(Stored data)
== == ==

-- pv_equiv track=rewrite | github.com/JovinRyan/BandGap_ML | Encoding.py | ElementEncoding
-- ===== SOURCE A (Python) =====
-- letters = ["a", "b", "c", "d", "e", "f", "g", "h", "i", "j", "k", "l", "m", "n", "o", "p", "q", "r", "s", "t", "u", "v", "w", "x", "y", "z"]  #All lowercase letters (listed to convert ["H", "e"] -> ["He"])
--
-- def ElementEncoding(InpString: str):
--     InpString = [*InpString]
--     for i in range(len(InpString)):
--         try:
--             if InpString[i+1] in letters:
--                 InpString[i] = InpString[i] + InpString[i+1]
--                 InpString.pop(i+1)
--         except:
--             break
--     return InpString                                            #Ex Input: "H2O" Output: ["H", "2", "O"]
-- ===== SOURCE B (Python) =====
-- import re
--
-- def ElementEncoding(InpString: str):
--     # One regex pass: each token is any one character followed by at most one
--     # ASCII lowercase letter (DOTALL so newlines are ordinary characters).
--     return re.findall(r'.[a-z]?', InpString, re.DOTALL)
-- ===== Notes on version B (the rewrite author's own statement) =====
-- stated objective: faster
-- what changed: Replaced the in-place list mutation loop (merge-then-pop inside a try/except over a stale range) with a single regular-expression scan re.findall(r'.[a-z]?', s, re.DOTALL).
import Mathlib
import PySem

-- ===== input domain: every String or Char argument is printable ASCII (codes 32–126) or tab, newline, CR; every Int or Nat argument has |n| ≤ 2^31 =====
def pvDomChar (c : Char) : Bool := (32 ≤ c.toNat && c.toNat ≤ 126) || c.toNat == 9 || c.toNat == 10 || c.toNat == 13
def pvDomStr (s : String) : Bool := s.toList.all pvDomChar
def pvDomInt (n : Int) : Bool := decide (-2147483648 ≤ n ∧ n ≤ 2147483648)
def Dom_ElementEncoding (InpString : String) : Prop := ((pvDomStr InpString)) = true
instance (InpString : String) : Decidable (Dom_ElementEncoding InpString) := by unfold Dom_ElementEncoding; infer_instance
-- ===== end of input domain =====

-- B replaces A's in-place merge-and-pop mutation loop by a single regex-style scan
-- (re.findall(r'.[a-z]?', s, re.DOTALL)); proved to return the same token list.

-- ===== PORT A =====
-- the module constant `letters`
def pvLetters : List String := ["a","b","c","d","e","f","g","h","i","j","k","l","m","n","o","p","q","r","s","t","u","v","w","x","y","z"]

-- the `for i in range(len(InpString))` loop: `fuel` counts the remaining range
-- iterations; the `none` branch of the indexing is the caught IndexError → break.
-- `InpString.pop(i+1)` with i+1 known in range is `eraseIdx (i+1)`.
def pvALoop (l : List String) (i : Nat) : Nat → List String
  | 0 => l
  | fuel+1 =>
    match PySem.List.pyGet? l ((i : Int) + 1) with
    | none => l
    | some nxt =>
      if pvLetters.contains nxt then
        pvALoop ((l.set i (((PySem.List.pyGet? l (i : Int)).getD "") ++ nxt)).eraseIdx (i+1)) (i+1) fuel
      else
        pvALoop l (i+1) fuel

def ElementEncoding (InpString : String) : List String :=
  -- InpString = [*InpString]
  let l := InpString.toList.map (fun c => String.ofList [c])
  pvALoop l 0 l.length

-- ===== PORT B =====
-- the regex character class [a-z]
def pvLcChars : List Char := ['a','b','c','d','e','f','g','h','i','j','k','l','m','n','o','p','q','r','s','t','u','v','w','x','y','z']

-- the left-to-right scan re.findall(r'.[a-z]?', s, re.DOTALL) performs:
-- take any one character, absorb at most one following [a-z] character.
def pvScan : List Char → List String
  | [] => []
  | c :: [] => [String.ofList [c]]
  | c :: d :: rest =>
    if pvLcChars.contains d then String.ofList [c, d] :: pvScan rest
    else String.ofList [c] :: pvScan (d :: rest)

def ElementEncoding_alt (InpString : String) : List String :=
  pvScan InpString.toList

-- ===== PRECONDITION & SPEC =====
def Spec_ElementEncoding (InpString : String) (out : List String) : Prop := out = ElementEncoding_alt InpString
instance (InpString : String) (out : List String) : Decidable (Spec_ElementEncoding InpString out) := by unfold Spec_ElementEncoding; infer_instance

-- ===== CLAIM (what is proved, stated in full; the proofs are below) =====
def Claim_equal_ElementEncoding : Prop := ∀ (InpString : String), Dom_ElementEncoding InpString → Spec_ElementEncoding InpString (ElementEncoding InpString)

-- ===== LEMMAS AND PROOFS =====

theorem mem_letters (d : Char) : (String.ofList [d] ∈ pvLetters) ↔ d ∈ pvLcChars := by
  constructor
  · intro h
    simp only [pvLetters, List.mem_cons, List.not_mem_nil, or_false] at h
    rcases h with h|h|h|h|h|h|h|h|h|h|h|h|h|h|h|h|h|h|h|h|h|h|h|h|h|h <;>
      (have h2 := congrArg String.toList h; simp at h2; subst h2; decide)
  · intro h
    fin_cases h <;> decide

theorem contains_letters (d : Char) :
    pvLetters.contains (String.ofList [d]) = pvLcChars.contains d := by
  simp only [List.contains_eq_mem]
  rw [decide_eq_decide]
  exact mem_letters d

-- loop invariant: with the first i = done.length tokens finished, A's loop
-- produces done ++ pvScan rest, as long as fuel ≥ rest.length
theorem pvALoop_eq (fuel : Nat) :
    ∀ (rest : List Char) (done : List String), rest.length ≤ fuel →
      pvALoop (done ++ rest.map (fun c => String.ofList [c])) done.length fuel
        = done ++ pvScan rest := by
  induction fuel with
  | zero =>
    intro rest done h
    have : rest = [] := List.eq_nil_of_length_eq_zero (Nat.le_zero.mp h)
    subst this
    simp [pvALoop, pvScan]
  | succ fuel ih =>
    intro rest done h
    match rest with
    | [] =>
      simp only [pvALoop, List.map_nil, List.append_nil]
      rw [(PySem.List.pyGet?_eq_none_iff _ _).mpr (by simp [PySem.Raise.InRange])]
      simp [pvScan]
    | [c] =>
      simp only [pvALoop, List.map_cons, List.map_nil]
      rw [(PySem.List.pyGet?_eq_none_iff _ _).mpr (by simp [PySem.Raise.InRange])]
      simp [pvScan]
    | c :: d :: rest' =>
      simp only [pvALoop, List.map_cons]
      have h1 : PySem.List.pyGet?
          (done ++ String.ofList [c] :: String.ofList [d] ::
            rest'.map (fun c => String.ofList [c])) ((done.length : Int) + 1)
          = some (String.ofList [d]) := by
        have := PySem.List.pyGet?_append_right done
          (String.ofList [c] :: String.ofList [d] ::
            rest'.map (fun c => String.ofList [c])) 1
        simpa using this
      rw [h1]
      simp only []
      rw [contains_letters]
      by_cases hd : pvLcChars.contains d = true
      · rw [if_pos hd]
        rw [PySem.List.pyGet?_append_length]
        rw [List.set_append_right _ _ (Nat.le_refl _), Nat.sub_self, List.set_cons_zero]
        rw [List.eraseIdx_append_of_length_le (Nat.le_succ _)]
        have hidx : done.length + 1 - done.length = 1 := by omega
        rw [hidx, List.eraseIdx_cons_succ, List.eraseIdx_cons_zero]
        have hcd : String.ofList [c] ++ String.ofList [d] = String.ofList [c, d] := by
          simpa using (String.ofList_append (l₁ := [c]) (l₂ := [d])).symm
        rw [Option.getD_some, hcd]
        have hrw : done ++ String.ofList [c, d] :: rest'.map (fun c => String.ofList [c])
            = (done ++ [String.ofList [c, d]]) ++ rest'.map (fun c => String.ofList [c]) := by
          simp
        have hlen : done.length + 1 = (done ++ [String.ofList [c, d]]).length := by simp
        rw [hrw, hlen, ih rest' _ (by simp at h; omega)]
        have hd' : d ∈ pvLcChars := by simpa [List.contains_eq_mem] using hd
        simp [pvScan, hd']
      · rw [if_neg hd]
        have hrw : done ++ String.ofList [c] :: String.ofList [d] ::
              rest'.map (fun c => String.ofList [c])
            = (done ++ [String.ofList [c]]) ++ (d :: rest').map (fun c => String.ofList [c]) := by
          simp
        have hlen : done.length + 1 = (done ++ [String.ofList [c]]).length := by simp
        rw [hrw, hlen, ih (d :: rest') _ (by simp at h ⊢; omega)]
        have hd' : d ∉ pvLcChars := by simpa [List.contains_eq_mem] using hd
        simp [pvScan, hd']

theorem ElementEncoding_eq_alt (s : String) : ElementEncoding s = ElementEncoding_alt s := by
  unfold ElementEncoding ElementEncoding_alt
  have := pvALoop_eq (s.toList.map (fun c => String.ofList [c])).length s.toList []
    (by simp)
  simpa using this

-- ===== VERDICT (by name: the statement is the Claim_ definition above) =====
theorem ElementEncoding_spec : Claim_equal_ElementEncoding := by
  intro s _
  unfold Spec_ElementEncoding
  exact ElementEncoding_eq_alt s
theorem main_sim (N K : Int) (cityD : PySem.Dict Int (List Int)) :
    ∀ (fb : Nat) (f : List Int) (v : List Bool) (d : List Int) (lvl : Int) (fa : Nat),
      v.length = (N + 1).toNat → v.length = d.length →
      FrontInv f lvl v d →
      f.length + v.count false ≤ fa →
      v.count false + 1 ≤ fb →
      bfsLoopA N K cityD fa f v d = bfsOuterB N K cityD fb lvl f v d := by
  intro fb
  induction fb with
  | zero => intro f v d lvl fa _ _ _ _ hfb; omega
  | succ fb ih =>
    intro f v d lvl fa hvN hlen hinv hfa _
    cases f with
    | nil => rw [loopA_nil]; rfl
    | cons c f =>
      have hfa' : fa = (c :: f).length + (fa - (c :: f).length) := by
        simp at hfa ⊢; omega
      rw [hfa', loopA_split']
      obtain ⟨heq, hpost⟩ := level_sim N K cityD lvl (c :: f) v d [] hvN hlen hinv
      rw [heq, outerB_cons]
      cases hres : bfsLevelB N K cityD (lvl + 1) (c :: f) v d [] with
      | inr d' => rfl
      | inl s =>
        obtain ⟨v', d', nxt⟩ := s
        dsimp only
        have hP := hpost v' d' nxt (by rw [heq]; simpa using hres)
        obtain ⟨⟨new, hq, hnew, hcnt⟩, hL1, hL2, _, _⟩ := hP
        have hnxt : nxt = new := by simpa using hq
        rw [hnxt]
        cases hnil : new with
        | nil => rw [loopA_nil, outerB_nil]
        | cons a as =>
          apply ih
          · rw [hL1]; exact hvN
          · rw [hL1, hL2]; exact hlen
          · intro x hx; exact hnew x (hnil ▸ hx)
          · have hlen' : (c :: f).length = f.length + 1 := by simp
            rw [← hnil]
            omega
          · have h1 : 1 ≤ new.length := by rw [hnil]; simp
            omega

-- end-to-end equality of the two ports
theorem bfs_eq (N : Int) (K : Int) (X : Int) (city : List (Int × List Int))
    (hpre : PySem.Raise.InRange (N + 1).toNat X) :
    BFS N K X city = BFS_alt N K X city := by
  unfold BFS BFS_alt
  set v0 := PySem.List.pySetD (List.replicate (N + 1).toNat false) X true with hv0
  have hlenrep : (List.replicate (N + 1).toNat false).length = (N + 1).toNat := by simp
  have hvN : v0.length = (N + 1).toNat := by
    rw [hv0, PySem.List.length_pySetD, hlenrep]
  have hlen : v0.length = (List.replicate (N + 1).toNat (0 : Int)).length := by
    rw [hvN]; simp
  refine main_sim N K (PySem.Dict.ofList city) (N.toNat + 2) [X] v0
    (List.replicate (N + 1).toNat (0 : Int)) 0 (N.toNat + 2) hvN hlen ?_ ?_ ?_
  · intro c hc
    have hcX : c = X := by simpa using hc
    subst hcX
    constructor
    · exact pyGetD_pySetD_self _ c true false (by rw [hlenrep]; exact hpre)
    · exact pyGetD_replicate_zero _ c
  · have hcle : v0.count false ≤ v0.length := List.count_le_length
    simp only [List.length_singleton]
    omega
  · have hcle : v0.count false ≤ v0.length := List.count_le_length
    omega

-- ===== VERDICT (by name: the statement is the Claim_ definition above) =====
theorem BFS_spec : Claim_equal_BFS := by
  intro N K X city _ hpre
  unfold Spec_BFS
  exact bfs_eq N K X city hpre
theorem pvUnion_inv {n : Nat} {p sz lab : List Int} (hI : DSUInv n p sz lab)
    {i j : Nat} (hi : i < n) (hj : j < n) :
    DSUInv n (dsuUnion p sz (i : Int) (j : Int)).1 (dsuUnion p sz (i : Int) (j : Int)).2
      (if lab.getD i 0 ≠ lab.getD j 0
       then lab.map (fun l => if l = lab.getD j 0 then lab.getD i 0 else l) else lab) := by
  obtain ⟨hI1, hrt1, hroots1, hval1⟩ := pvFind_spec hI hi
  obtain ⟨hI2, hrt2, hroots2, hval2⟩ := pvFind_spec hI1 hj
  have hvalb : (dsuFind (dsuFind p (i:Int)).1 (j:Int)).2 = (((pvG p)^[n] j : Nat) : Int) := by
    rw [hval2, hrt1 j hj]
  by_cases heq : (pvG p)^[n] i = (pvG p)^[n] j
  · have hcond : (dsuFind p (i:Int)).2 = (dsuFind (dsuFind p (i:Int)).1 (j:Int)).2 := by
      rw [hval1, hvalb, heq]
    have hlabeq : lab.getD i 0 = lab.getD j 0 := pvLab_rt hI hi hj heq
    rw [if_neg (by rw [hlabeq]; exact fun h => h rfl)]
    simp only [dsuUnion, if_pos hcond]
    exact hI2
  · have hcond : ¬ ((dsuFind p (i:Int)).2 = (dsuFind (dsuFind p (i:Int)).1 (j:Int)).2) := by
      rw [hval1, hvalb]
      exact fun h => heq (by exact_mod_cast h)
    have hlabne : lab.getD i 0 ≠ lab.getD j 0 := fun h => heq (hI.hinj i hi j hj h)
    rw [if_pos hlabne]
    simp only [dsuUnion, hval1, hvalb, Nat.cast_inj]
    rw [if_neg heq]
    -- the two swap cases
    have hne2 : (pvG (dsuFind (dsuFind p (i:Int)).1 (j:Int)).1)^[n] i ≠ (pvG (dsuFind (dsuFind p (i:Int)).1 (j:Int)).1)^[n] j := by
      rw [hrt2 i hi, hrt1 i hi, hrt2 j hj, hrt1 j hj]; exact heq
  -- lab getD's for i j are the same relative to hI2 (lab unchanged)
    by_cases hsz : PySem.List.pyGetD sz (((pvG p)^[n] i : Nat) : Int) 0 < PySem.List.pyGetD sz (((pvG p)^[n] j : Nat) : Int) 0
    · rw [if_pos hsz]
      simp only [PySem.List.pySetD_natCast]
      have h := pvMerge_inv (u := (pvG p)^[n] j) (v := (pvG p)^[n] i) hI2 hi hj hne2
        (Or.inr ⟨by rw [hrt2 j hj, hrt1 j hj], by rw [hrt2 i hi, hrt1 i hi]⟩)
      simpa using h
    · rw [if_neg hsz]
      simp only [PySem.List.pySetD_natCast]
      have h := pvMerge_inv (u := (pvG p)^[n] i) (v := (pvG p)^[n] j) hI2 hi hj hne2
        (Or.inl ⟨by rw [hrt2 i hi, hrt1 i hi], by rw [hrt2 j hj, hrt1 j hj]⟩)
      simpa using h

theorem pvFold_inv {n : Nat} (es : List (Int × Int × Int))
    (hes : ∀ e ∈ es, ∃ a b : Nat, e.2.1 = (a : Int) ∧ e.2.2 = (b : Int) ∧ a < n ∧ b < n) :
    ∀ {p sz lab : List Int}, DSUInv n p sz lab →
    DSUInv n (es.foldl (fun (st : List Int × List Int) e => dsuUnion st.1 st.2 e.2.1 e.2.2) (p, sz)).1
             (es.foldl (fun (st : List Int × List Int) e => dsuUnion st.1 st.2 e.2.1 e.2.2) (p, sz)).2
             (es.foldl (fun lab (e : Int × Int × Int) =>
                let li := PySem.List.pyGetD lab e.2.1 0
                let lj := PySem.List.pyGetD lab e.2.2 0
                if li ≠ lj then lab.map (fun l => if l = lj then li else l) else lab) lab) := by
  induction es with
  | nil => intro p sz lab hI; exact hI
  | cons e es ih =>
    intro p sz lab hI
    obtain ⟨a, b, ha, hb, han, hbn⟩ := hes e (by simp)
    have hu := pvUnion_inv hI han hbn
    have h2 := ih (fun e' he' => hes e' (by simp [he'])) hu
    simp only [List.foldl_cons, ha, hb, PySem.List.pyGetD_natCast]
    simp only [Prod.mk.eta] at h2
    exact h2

== == ==

Go through the entries above and count the lines with the word "except", then give only that number.

- [Answer for this exercise] 2